What is the difference between a mainland DED licence and a free zone licence for business brokerage
A mainland licence issued by the Dubai Department of Economy and Tourism (DED) gives you direct client engagement rights across Dubai and the wider UAE. It requires a physical office and allows you to pursue government-linked SME transactions and engage freely with mainland-registered businesses.
A free zone licence — such as through Meydan Free Zone — offers 100% foreign ownership, faster incorporation timelines, and lower initial setup costs, making it well suited to remote or cross-border brokerage operations.
The key trade-off is that direct client-facing work on the UAE mainland under a free zone licence requires an additional approval or local agent arrangement. Your choice of jurisdiction should be guided by where your clients are based.
What are the steps to obtain a business brokerage licence in Dubai
The process follows five core steps. First, reserve your trade name via DED e-services. Second, select your legal structure — a sole establishment for individual practitioners or an LLC for multi-partner setups — and confirm any partner or local service agent requirements.
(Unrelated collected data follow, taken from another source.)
-- pv_equiv track=rewrite | github.com/siddharth143/hive-builder | src/digest.py | _normalize_theme
-- ===== SOURCE A (Python) =====
-- THEME_SECTION_ORDER: tuple[str, ...] = (
--     "AI infrastructure & compute",
--     "System design & engineering",
--     "AI product strategy & agents",
--     "Business & market signals",
--     "Productivity & workflows",
--     "Vibe coding",
--     "AI Product Management",
--     "AI Models",
-- )
--
-- _DEFAULT_THEME = "AI Product Management"
--
-- def _normalize_theme(raw: str) -> str:
--     """Map model output to a canonical theme from THEME_SECTION_ORDER."""
--     s = (raw or "").strip()
--     if not s:
--         return _DEFAULT_THEME
--     sl = s.lower()
--     for canonical in THEME_SECTION_ORDER:
--         if sl == canonical.lower():
--             return canonical
--     for canonical in THEME_SECTION_ORDER:
--         if sl in canonical.lower() or canonical.lower() in sl:
--             return canonical
--     return _DEFAULT_THEME
-- ===== SOURCE B (Python) =====
-- THEME_SECTION_ORDER: tuple[str, ...] = (
--     "AI infrastructure & compute",
--     "System design & engineering",
--     "AI product strategy & agents",
--     "Business & market signals",
--     "Productivity & workflows",
--     "Vibe coding",
--     "AI Product Management",
--     "AI Models",
-- )
--
-- _DEFAULT_THEME = "AI Product Management"
--
-- def _normalize_theme(raw: str) -> str:
--     """Single pass: return an exact match at once, remember the first substring hit."""
--     s = (raw or "").strip()
--     if not s:
--         return _DEFAULT_THEME
--     sl = s.lower()
--     fallback = None
--     for canonical in THEME_SECTION_ORDER:
--         cl = canonical.lower()
--         if sl == cl:
--             return canonical
--         if fallback is None and (sl in cl or cl in sl):
--             fallback = canonical
--     return fallback if fallback is not None else _DEFAULT_THEME
-- ===== Notes on version B (the rewrite author's own statement) =====
-- stated objective: alternative
-- what changed: The two sequential loops over THEME_SECTION_ORDER (exact-match pass, then substring pass) are merged into one pass that returns an exact match immediately and records the first substring hit in a fallback variable returned after the loop.
import Mathlib
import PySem

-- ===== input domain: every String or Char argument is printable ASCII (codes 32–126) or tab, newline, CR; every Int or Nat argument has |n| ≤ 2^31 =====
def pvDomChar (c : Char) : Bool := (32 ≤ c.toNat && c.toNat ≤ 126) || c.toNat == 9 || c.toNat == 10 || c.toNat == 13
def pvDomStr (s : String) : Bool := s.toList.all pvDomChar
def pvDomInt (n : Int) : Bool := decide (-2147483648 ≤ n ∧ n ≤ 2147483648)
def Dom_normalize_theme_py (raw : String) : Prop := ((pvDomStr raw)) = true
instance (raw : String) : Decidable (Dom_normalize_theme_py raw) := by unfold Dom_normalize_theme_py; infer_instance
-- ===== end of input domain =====

-- B merges A's two loops into a single pass with a fallback variable (objective: alternative decomposition).

-- shared module constants (Python: THEME_SECTION_ORDER, _DEFAULT_THEME)
def themeSectionOrder : List String :=
  [ "AI infrastructure & compute",
    "System design & engineering",
    "AI product strategy & agents",
    "Business & market signals",
    "Productivity & workflows",
    "Vibe coding",
    "AI Product Management",
    "AI Models" ]

def defaultTheme : String := "AI Product Management"

-- ===== PORT A =====
-- two passes: first-exact-match loop, then first-substring-match loop ('for … return' = List.find?)
def normalize_theme_py (raw : String) : String :=
  let s := PySem.Str.strip (if raw = "" then "" else raw)
  if s = "" then defaultTheme
  else
    let sl := PySem.Str.lower s
    match themeSectionOrder.find? (fun c => sl == PySem.Str.lower c) with
    | some c => c
    | none =>
      match themeSectionOrder.find?
          (fun c => PySem.Str.isIn sl (PySem.Str.lower c) || PySem.Str.isIn (PySem.Str.lower c) sl) with
      | some c => c
      | none => defaultTheme

-- ===== PORT B =====
-- single loop carrying the fallback variable (None = Option.none)
def normalizeAltGo (sl : String) : List String → Option String → String
  | [], fallback => fallback.getD defaultTheme
  | c :: rest, fallback =>
    let cl := PySem.Str.lower c
    if sl == cl then c
    else if fallback.isNone && (PySem.Str.isIn sl cl || PySem.Str.isIn cl sl) then
      normalizeAltGo sl rest (some c)
    else
      normalizeAltGo sl rest fallback

def normalize_theme_py_alt (raw : String) : String :=
  let s := PySem.Str.strip (if raw = "" then "" else raw)
  if s = "" then defaultTheme
  else normalizeAltGo (PySem.Str.lower s) themeSectionOrder none

-- ===== PRECONDITION & SPEC =====
def Spec_normalize_theme_py (raw : String) (out : String) : Prop := out = normalize_theme_py_alt raw
instance (raw : String) (out : String) : Decidable (Spec_normalize_theme_py raw out) := by unfold Spec_normalize_theme_py; infer_instance

-- ===== CLAIM (what is proved, stated in full; the proofs are below) =====
def Claim_equal_normalize_theme_py : Prop := ∀ (raw : String), Dom_normalize_theme_py raw → Spec_normalize_theme_py raw (normalize_theme_py raw)

-- ===== LEMMAS AND PROOFS =====

-- with a fallback already recorded, the single pass only looks for an exact match
theorem normalizeAltGo_some (sl : String) (l : List String) (f : String) :
    normalizeAltGo sl l (some f) =
      match l.find? (fun c => sl == PySem.Str.lower c) with
      | some c => c
      | none => f := by
  induction l with
  | nil => simp [normalizeAltGo]
  | cons c rest ih =>
    by_cases h : (sl == PySem.Str.lower c) = true
    · simp [normalizeAltGo, List.find?, h]
    · simp only [normalizeAltGo, List.find?, h, Bool.false_eq_true, if_false,
        Option.isNone_some, Bool.false_and, ih]

-- the single pass with no fallback yet computes A's two-pass result on the same list
theorem normalizeAltGo_none (sl : String) (l : List String) :
    normalizeAltGo sl l none =
      match l.find? (fun c => sl == PySem.Str.lower c) with
      | some c => c
      | none =>
        match l.find?
            (fun c => PySem.Str.isIn sl (PySem.Str.lower c) || PySem.Str.isIn (PySem.Str.lower c) sl) with
        | some c => c
        | none => defaultTheme := by
  induction l with
  | nil => simp [normalizeAltGo]
  | cons c rest ih =>
    by_cases h : (sl == PySem.Str.lower c) = true
    · simp [normalizeAltGo, List.find?, h]
    · by_cases h2 : (PySem.Str.isIn sl (PySem.Str.lower c) || PySem.Str.isIn (PySem.Str.lower c) sl) = true
      · simp only [normalizeAltGo, List.find?, h, Bool.false_eq_true, if_false,
          Option.isNone_none, Bool.true_and, h2, if_true, normalizeAltGo_some]
      · simp only [normalizeAltGo, List.find?, h, Bool.false_eq_true, if_false,
          Option.isNone_none, Bool.true_and, h2, ih]

-- ===== VERDICT (by name: the statement is the Claim_ definition above) =====
theorem normalize_theme_py_spec : Claim_equal_normalize_theme_py := by
  intro raw _
  unfold Spec_normalize_theme_py normalize_theme_py normalize_theme_py_alt
  simp only [normalizeAltGo_none]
Third, submit your activity application under code 7490.02, obtain initial approval, sign an Ejari-registered tenancy contract, and receive your final licence. Fourth, open a corporate bank account, allowing four to eight weeks for banking compliance checks.
Fifth, register for VAT with the Federal Tax Authority if your taxable turnover meets or exceeds AED 375,000 annually.
What VAT and corporate tax obligations apply to a Dubai business brokerage
VAT registration is mandatory once your taxable turnover reaches or exceeds AED 375,000 annually, as set by the Federal Tax Authority (FTA). You must monitor your revenue and register proactively when approaching this threshold.
From June 2023, the UAE corporate tax rate of 9% applies to taxable income above AED 375,000. Income below this threshold remains subject to a zero rate, providing a meaningful relief for early-stage brokerages.
Both obligations require ongoing compliance, including accurate record-keeping and timely filing with the relevant authorities.
Why is Dubai's SME sector particularly attractive for business brokers
SMEs account for over 95% of all businesses in Dubai, creating a large and sustained pipeline of acquisition, exit, and succession activity. This scale means a licensed business broker has a broad addressable market without needing to compete in the more regulated space of large corporate mergers.
The diversity of the SME sector — spanning retail, professional practices, hospitality, and services — also allows brokers to develop sector-specific expertise and build a differentiated client proposition over time.
What anti-money laundering obligations apply to business brokers in Dubai
Anti-money laundering (AML) obligations are material for business brokers in Dubai. As intermediaries facilitating the transfer of business ownership, brokers are exposed to AML compliance requirements under UAE federal law.
In practice this means implementing know-your-customer (KYC) procedures, conducting due diligence on both buyers and sellers, maintaining transaction records, and reporting suspicious activity where required. Brokers should establish written AML policies before commencing operations and review them regularly against regulatory updates.
Can a foreign national own 100% of a business brokerage in Dubai
Yes, 100% foreign ownership is available through a free zone structure, such as Meydan Free Zone, without the need for a local Emirati partner.
On the mainland, recent UAE reforms have expanded the list of activities eligible for full foreign ownership, but certain legal structures — particularly for professional services — may still require a local service agent arrangement. It is important to confirm the current ownership rules for activity code 7490.02 under the DED at the time of your application, as regulations continue to evolve.
Start a Business Brokerage Company in Dubai
Dubai's SME sector accounts for over 95% of all businesses in the emirate, creating a sustained pipeline of acquisition, exit, and succession activity that a licensed business broker is positioned to serve. This guide covers what the activity entails, who it suits, how to obtain the correct licence, and what the operating reality looks like — drawn from UAE regulatory frameworks and commercial practice.
Key Stats at a Glance
| Metric | Detail |
|---|---|
| SME Share of Dubai Businesses | Over 95% — Invest in Dubai |
| Activity Code | 7490.02 — Business Brokerage Activities (ISIC-aligned) |
| Regulatory Body | DED for mainland; free zone authority for offshore structures |
| SCA Jurisdiction | Does not apply to SME brokerage unless securities or listed instruments are involved — SCA |
| VAT Registration Threshold | Mandatory if taxable turnover exceeds AED 375,000 annually — FTA |
| Corporate Tax Rate | 9% on taxable income above AED 375,000 (from June 2023) |
What Business Brokerage Activity 7490.02 Actually Covers
Activity code 7490.02 — Business Brokerage Activities — covers the arranging of purchase and sale transactions for small and medium-sized businesses, including professional practices. It is explicitly distinct from real estate brokerage, which operates under a separate regulatory framework.
In practical terms, this licence permits you to facilitate buyer-seller matching, provide valuation advisory, coordinate due diligence processes, and manage transaction documentation across a wide range of SME types. The activity extends to professional practices such as medical clinics, law firms, accountancy businesses, and retail operations.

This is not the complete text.